=== Exercise materials ===
-- pv_equiv track=rewrite | github.com/mobarski/morty | src/asm1c.py | strip_labels
-- ===== SOURCE A (Python) =====
-- def strip_labels(tokens):
-- 	labels = {}
-- 	out = []
-- 	for t in tokens:
-- 		if t[-1]==':':
-- 			name = t[:-1]
-- 			labels[name] = len(out)
-- 		else:
-- 			out += [t]
--
-- 	return out, labels
-- ===== SOURCE B (Python) =====
-- def strip_labels(tokens):
--     # Pre_ excludes inputs containing an empty token, on which A raises IndexError (t[-1]).
--     lab = [(i, t) for i, t in enumerate(tokens) if t[-1] == ':']
--     out = [t for t in tokens if t[-1] != ':']
--     labels = {t[:-1]: i - j for j, (i, t) in enumerate(lab)}
--     return out, labels
-- ===== Notes on version B (the rewrite author's own statement) =====
-- stated objective: alternative
-- what changed: B never maintains A's growing output list during label assignment: it collects the enumerated positions of label tokens and computes each label's target by closed-form index arithmetic (global index i minus the number j of labels before it), while the instruction list is a separate filter.
import Mathlib
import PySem

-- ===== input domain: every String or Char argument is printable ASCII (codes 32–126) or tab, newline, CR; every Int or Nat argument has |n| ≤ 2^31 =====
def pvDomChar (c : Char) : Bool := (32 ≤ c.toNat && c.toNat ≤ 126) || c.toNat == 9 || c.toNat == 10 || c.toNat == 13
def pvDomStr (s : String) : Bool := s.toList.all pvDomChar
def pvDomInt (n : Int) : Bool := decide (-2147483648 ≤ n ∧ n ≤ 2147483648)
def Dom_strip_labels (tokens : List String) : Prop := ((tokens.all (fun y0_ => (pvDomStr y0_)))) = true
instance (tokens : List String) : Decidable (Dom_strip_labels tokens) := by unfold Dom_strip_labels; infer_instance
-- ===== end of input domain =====

-- B replaces A's running output list and len(out) reads by index arithmetic:
-- a label at global index i preceded by j labels sits at position i - j (alternative).

-- ===== PORT A =====
-- loop body of A: state (labels, out); t[-1] == ':' → labels[t[:-1]] = len(out), else out += [t]
def stripLabelsStepA (st : PySem.Dict String Int × List String) (t : String) :
    PySem.Dict String Int × List String :=
  match PySem.Str.pyGet? t (-1) with
  | some c =>
      if c = ':' then (st.1.insert (PySem.Str.slice t none (some (-1))) (st.2.length : Int), st.2)
      else (st.1, st.2 ++ [t])
  | none => st  -- t[-1] raises IndexError on an empty token; excluded by Pre_

def strip_labels (tokens : List String) : List String × (List (String × Int)) :=
  let st := tokens.foldl stripLabelsStepA (PySem.Dict.empty, [])
  (st.2, st.1.items)

-- ===== PORT B =====
-- Source B: lab = [(i,t) for i,t in enumerate(tokens) if t[-1]==':'];
--       out = [t for t in tokens if t[-1] != ':'];
--       labels = {t[:-1]: i - j for j,(i,t) in enumerate(lab)}
def strip_labels_alt (tokens : List String) : List String × (List (String × Int)) :=
  let lab := (PySem.List.enumerate tokens).filter
      (fun p => PySem.Str.pyGet? p.2 (-1) == some ':')
  let out := tokens.filter (fun t => !(PySem.Str.pyGet? t (-1) == some ':'))
  let labels := (PySem.List.enumerate lab).foldl
      (fun d q => d.insert (PySem.Str.slice q.2.2 none (some (-1))) (q.2.1 - q.1))
      PySem.Dict.empty
  (out, labels.items)

-- ===== PRECONDITION & SPEC =====
-- Pre_ excludes inputs containing an empty token: there A raises IndexError at t[-1].
def Pre_strip_labels (tokens : List String) : Prop := ∀ t ∈ tokens, t ≠ ""
instance (tokens : List String) : Decidable (Pre_strip_labels tokens) := by
  unfold Pre_strip_labels; infer_instance
def pvWitness_strip_labels : List String := ["loop:", "inc", "jmp", "loop:"]

def Spec_strip_labels (tokens : List String) (out : List String × (List (String × Int))) : Prop := out = strip_labels_alt tokens
instance (tokens : List String) (out : List String × (List (String × Int))) : Decidable (Spec_strip_labels tokens out) := by unfold Spec_strip_labels; infer_instance

-- ===== CLAIM (what is proved, stated in full; the proofs are below) =====
def Claim_equal_strip_labels : Prop := ∀ (tokens : List String), Dom_strip_labels tokens → Pre_strip_labels tokens → Spec_strip_labels tokens (strip_labels tokens)

-- ===== LEMMAS AND PROOFS =====

-- Loop invariant: A's fold from (d, out), with ts sitting at global index a after j labels
-- (so out has a - j elements), produces B's enumerate-filter fold from d and out ++ filtered ts.
theorem loop_eq (ts : List String) : ∀ (a j : Int) (d : PySem.Dict String Int)
    (out : List String), (∀ t ∈ ts, t ≠ "") → (out.length : Int) = a - j →
    ts.foldl stripLabelsStepA (d, out) =
      ((PySem.List.enumerate
          ((PySem.List.enumerate ts a).filter (fun p => PySem.Str.pyGet? p.2 (-1) == some ':')) j).foldl
        (fun d q => d.insert (PySem.Str.slice q.2.2 none (some (-1))) (q.2.1 - q.1)) d,
       out ++ ts.filter (fun t => !(PySem.Str.pyGet? t (-1) == some ':'))) := by
  induction ts with
  | nil => intro a j d out _ _; simp [PySem.List.enumerate_nil]
  | cons t ts ih =>
    intro a j d out hne hlen
    have ht : t ≠ "" := hne t (List.mem_cons_self ..)
    have hts : ∀ u ∈ ts, u ≠ "" := fun u hu => hne u (List.mem_cons_of_mem _ hu)
    have htl : t.toList ≠ [] := by
      rw [Ne, String.toList_eq_nil_iff]; exact ht
    obtain ⟨c, hc⟩ : ∃ c, t.toList.getLast? = some c := by
      cases h : t.toList.getLast? with
      | none => exact absurd (List.getLast?_eq_none_iff.1 h) htl
      | some c => exact ⟨c, rfl⟩
    have hc2 : PySem.List.pyGet? t.toList (-1) = some c := by
      rw [PySem.List.pyGet?_neg_one]; exact hc
    by_cases hcol : c = ':'
    · -- label token: filter keeps (a, t); insert value a - j = len(out)
      subst hcol
      have hstep : stripLabelsStepA (d, out) t =
          (d.insert (PySem.Str.slice t none (some (-1))) (a - j), out) := by
        simp [stripLabelsStepA, hc2, hlen]
      rw [List.foldl_cons, hstep, ih (a + 1) (j + 1) _ out hts (by omega)]
      simp [PySem.List.enumerate_cons, hc2]
    · -- instruction token: filter drops it, out grows by one
      have hstep : stripLabelsStepA (d, out) t = (d, out ++ [t]) := by
        simp [stripLabelsStepA, hc2, hcol]
      rw [List.foldl_cons, hstep, ih (a + 1) j d (out ++ [t]) hts (by simp; omega)]
      simp [PySem.List.enumerate_cons, hc2, hcol]

-- ===== VERDICT (by name: the statement is the Claim_ definition above) =====
theorem strip_labels_spec : Claim_equal_strip_labels := by
  intro tokens _ hpre
  unfold Spec_strip_labels
  have h := loop_eq tokens 0 0 PySem.Dict.empty [] hpre (by simp)
  simp only [List.nil_append] at h
  simp only [strip_labels, strip_labels_alt, h]
-- pv_equiv track=rewrite | github.com/Voskakis/AlgorithmProject2 | nlsh/build_pipeline/graph_builder.py | build_csr
-- ===== SOURCE A (Python) =====
-- def build_csr(adj: list[set[int]]):
--     """
--     Convert 1-indexed adjacency list (sets) into CSR arrays for KaHIP:
--       - 0-based adjncy
--       - xadj of length n+1
--       - adjcwgt all = 1
--       - vwgt all = 1
--     """
--     node_count = len(adj) - 1
--
--     xadj = [0]
--     adjncy = []
--     adjcwgt = []
--     vwgt = [1] * node_count
--
--     for u in range(1, node_count + 1):
--         neighbors = sorted(adj[u])
--         for v in neighbors:
--             adjncy.append(v - 1)
--             adjcwgt.append(1)
--         xadj.append(len(adjncy))
--
--     return vwgt, xadj, adjcwgt, adjncy
-- ===== SOURCE B (Python) =====
-- def build_csr(adj):
--     n = max(len(adj) - 1, 0)
--     edges = sorted((u, v) for u in range(1, n + 1) for v in adj[u])
--     counts = [0] * (n + 1)
--     for u, _ in edges:
--         counts[u] += 1
--     xadj = [0]
--     for c in counts[1:]:
--         xadj.append(xadj[-1] + c)
--     return [1] * n, xadj, [1] * len(edges), [v - 1 for _, v in edges]
-- ===== Notes on version B (the rewrite author's own statement) =====
-- stated objective: alternative
-- what changed: B tags every edge with its node, sorts the whole tagged edge list once globally (instead of A's per-node sorts inside the loop), reads adjncy directly off the sorted edge list, and derives xadj from a counting pass over the edges followed by a prefix-sum pass.
import Mathlib
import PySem

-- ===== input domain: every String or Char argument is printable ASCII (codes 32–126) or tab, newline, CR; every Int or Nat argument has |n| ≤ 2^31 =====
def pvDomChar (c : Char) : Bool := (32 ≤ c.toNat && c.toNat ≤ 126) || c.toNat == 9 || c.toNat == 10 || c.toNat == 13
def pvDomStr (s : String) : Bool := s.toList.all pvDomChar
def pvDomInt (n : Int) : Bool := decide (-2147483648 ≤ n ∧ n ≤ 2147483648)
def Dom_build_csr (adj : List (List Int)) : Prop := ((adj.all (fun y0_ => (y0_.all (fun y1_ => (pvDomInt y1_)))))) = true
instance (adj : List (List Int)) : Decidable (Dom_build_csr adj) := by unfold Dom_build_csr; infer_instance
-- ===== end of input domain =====

-- B replaces A's per-row sort-and-emit loop by a different algorithm: it tags every edge with
-- its node, sorts the whole tagged edge list ONCE globally, reads adjncy straight off the sorted
-- edge list, and derives xadj from a counting pass plus a prefix-sum pass (objective: alternative).

-- ===== PORT A =====
def build_csr (adj : List (List Int)) : List Int × List Int × List Int × List Int :=
  let node_count : Int := (adj.length : Int) - 1
  let vwgt : List Int := List.replicate node_count.toNat 1
  let st := (PySem.List.pyRange 1 (node_count + 1) 1).foldl
    (fun (st : List Int × List Int × List Int) u =>
      let neighbors := PySem.List.sorted (PySem.List.pyGetD adj u []) (fun x => x) false
      let st2 := neighbors.foldl
        (fun (p : List Int × List Int) v => (p.1 ++ [v - 1], p.2 ++ [1])) (st.2.1, st.2.2)
      (st.1 ++ [(st2.1.length : Int)], st2.1, st2.2))
    ([0], [], [])
  (vwgt, st.1, st.2.2, st.2.1)
-- pv_equiv track=rewrite | github.com/tinutjoy/flashcard-demo | preprocessing/text_preprocessor.py | prepare_question_generation_format
-- ===== SOURCE A (Python) =====
-- from typing import List
-- from typing import Dict
-- from typing import Any
-- from typing import Union
--
-- def prepare_question_generation_format(sentences: List[str],
--                                        answers: List[List[str]]) -> List[Dict[str, Union[str, Any]]]:
--     """
--     Prepare text required by the model to generate questions.
--     :param sentences: List of sentences.
--     :param answers: List of text in the required format.
--     :return: Returns the text in the required format.
--     """
--     inputs = []
--     for answer_idx, answer in enumerate(answers):
--         if not answer:
--             continue
--         for answer_text in answer:
--             sentence = sentences[answer_idx]
--             sentences_copy = sentences[:]
--             answer_text = answer_text.strip().replace('<pad>', '').strip()
--             ans_start_idx = sentence.index(answer_text)
--             sentence = f"{sentence[:ans_start_idx]} <hl> {answer_text} <hl> " \
--                        f"{sentence[ans_start_idx + len(answer_text):]}"
--             sentences_copy[answer_idx] = sentence
--             source_text = " ".join(sentences_copy)
--             source_text = f"generate question: {source_text} </s>"
--             inputs.append({"answer": answer_text, "source_text": source_text})
--     return inputs
-- ===== SOURCE B (Python) =====
-- from typing import List
-- from typing import Dict
-- from typing import Any
-- from typing import Union
--
--
-- def prepare_question_generation_format(sentences: List[str],
--                                        answers: List[List[str]]) -> List[Dict[str, Union[str, Any]]]:
--     """Same output as A, but the joined context around each sentence is
--     precomputed once (prefix/suffix joins) and spliced per answer, instead of
--     copying and re-joining the whole sentence list for every answer."""
--     n = len(sentences)
--     # pre[i] = " ".join(sentences[:i])
--     pre = [""]
--     for k, s in enumerate(sentences):
--         pre.append(s if k == 0 else pre[k] + " " + s)
--     # suf[i] = " ".join(sentences[i:]); built over the reversed list
--     rsuf = [""]
--     for k, s in enumerate(reversed(sentences)):
--         rsuf.append(s if k == 0 else s + " " + rsuf[k])
--     suf = rsuf[::-1]
--     out = []
--     for i, ans in enumerate(answers):
--         for t in ans:
--             a = t.strip().replace('<pad>', '').strip()
--             s = sentences[i]
--             j = s.index(a)
--             mod = f"{s[:j]} <hl> {a} <hl> {s[j + len(a):]}"
--             left = pre[i] + " " if i > 0 else ""
--             right = " " + suf[i + 1] if i + 1 < n else ""
--             out.append({"answer": a,
--                         "source_text": f"generate question: {left}{mod}{right} </s>"})
--     return out
-- ===== Notes on version B (the rewrite author's own statement) =====
-- stated objective: alternative
-- what changed: Instead of copying the whole sentence list and re-joining it for every answer, B precomputes prefix and suffix joins of the sentences once and splices the highlighted sentence between them per answer.
import Mathlib
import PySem

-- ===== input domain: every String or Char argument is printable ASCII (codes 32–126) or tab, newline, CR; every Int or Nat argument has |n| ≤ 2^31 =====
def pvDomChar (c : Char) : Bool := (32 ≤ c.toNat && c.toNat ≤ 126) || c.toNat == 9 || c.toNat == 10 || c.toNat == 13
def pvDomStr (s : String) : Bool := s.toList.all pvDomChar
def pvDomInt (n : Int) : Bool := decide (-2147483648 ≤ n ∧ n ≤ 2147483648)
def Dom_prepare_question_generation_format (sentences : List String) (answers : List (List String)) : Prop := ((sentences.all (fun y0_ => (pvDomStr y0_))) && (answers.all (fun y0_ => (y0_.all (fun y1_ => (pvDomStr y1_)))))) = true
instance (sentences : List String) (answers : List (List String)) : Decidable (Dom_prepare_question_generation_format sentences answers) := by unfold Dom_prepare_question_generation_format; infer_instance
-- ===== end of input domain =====

-- B precomputes the prefix/suffix joins of the sentence list once and splices the highlighted
-- sentence between them per answer, instead of copying and re-joining the list for every answer.

-- shared helper: answer_text.strip().replace('<pad>', '').strip()  (identical expression in both Pythons)
def pqClean (t : String) : String :=
  PySem.Str.strip (PySem.Str.replace (PySem.Str.strip t) "<pad>" "")

-- ===== PORT A =====
-- body of A's inner loop (one appended dict), kept step for step
def pqItemA (sentences : List String) (answer_idx : Int) (answer_text : String) : List (String × String) :=
  let sentence := PySem.List.pyGetD sentences answer_idx ""      -- sentences[answer_idx] (in range inside Pre_)
  let a := pqClean answer_text
  let ans_start_idx := PySem.Str.find sentence a                 -- sentence.index(…) (found inside Pre_)
  let sentence' := PySem.Str.slice sentence none (some ans_start_idx) ++ " <hl> " ++ a ++ " <hl> " ++
                   PySem.Str.slice sentence (some (ans_start_idx + PySem.Str.len a)) none
  let sentences_copy := sentences.set answer_idx.toNat sentence' -- sentences_copy[answer_idx] = sentence (0 ≤ answer_idx from enumerate)
  let source_text := PySem.Str.join " " sentences_copy
  [("answer", a), ("source_text", "generate question: " ++ source_text ++ " </s>")]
===
Begin at the first line of the records above and restate each line word for word, stopping after the line with "else (st.1, st.2 ++ [t])".

-- pv_equiv track=rewrite | github.com/mobarski/morty | src/asm1c.py | strip_labels
-- ===== SOURCE A (Python) =====
-- def strip_labels(tokens):
-- 	labels = {}
-- 	out = []
-- 	for t in tokens:
-- 		if t[-1]==':':
-- 			name = t[:-1]
-- 			labels[name] = len(out)
-- 		else:
-- 			out += [t]
--
-- 	return out, labels
-- ===== SOURCE B (Python) =====
-- def strip_labels(tokens):
--     # Pre_ excludes inputs containing an empty token, on which A raises IndexError (t[-1]).
--     lab = [(i, t) for i, t in enumerate(tokens) if t[-1] == ':']
--     out = [t for t in tokens if t[-1] != ':']
--     labels = {t[:-1]: i - j for j, (i, t) in enumerate(lab)}
--     return out, labels
-- ===== Notes on version B (the rewrite author's own statement) =====
-- stated objective: alternative
-- what changed: B never maintains A's growing output list during label assignment: it collects the enumerated positions of label tokens and computes each label's target by closed-form index arithmetic (global index i minus the number j of labels before it), while the instruction list is a separate filter.
import Mathlib
import PySem

-- ===== input domain: every String or Char argument is printable ASCII (codes 32–126) or tab, newline, CR; every Int or Nat argument has |n| ≤ 2^31 =====
def pvDomChar (c : Char) : Bool := (32 ≤ c.toNat && c.toNat ≤ 126) || c.toNat == 9 || c.toNat == 10 || c.toNat == 13
def pvDomStr (s : String) : Bool := s.toList.all pvDomChar
def pvDomInt (n : Int) : Bool := decide (-2147483648 ≤ n ∧ n ≤ 2147483648)
def Dom_strip_labels (tokens : List String) : Prop := ((tokens.all (fun y0_ => (pvDomStr y0_)))) = true
instance (tokens : List String) : Decidable (Dom_strip_labels tokens) := by unfold Dom_strip_labels; infer_instance
-- ===== end of input domain =====

-- B replaces A's running output list and len(out) reads by index arithmetic:
-- a label at global index i preceded by j labels sits at position i - j (alternative).

-- ===== PORT A =====
-- loop body of A: state (labels, out); t[-1] == ':' → labels[t[:-1]] = len(out), else out += [t]
def stripLabelsStepA (st : PySem.Dict String Int × List String) (t : String) :
    PySem.Dict String Int × List String :=
  match PySem.Str.pyGet? t (-1) with
  | some c =>
      if c = ':' then (st.1.insert (PySem.Str.slice t none (some (-1))) (st.2.length : Int), st.2)
      else (st.1, st.2 ++ [t])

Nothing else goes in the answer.